Go through the material and set down every line without alteration.
── DATASET EXCERPTS
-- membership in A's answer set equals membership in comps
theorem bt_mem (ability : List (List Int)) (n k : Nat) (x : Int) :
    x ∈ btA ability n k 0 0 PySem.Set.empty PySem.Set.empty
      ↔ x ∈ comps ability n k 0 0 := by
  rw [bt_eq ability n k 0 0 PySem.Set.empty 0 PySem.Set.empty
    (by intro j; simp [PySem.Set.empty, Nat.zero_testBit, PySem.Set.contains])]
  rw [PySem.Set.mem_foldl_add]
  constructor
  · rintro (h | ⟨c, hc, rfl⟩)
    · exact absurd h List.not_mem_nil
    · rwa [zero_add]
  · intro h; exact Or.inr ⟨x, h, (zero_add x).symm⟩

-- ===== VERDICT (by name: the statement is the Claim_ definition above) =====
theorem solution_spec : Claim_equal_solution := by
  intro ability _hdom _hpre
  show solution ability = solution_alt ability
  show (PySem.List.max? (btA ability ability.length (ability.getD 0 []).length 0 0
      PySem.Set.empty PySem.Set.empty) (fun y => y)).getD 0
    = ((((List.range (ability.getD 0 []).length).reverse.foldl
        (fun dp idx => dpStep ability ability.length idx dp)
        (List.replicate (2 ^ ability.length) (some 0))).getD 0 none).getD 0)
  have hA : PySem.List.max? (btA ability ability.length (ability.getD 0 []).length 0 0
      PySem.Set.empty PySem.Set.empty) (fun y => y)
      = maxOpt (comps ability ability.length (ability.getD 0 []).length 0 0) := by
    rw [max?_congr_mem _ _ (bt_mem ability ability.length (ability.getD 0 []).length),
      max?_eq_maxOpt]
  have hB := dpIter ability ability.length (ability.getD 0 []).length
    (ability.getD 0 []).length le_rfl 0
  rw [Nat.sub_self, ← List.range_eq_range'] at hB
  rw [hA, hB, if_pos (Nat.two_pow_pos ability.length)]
────
OUTPUT OF THE EXERCISE.
-- membership in A's answer set equals membership in comps
theorem bt_mem (ability : List (List Int)) (n k : Nat) (x : Int) :
    x ∈ btA ability n k 0 0 PySem.Set.empty PySem.Set.empty
      ↔ x ∈ comps ability n k 0 0 := by
  rw [bt_eq ability n k 0 0 PySem.Set.empty 0 PySem.Set.empty
    (by intro j; simp [PySem.Set.empty, Nat.zero_testBit, PySem.Set.contains])]
  rw [PySem.Set.mem_foldl_add]
  constructor
  · rintro (h | ⟨c, hc, rfl⟩)
    · exact absurd h List.not_mem_nil
    · rwa [zero_add]
  · intro h; exact Or.inr ⟨x, h, (zero_add x).symm⟩

-- ===== VERDICT (by name: the statement is the Claim_ definition above) =====
theorem solution_spec : Claim_equal_solution := by
  intro ability _hdom _hpre
  show solution ability = solution_alt ability
  show (PySem.List.max? (btA ability ability.length (ability.getD 0 []).length 0 0
      PySem.Set.empty PySem.Set.empty) (fun y => y)).getD 0
    = ((((List.range (ability.getD 0 []).length).reverse.foldl
        (fun dp idx => dpStep ability ability.length idx dp)
        (List.replicate (2 ^ ability.length) (some 0))).getD 0 none).getD 0)
  have hA : PySem.List.max? (btA ability ability.length (ability.getD 0 []).length 0 0
      PySem.Set.empty PySem.Set.empty) (fun y => y)
      = maxOpt (comps ability ability.length (ability.getD 0 []).length 0 0) := by
    rw [max?_congr_mem _ _ (bt_mem ability ability.length (ability.getD 0 []).length),
      max?_eq_maxOpt]
  have hB := dpIter ability ability.length (ability.getD 0 []).length
    (ability.getD 0 []).length le_rfl 0
  rw [Nat.sub_self, ← List.range_eq_range'] at hB
  rw [hA, hB, if_pos (Nat.two_pow_pos ability.length)]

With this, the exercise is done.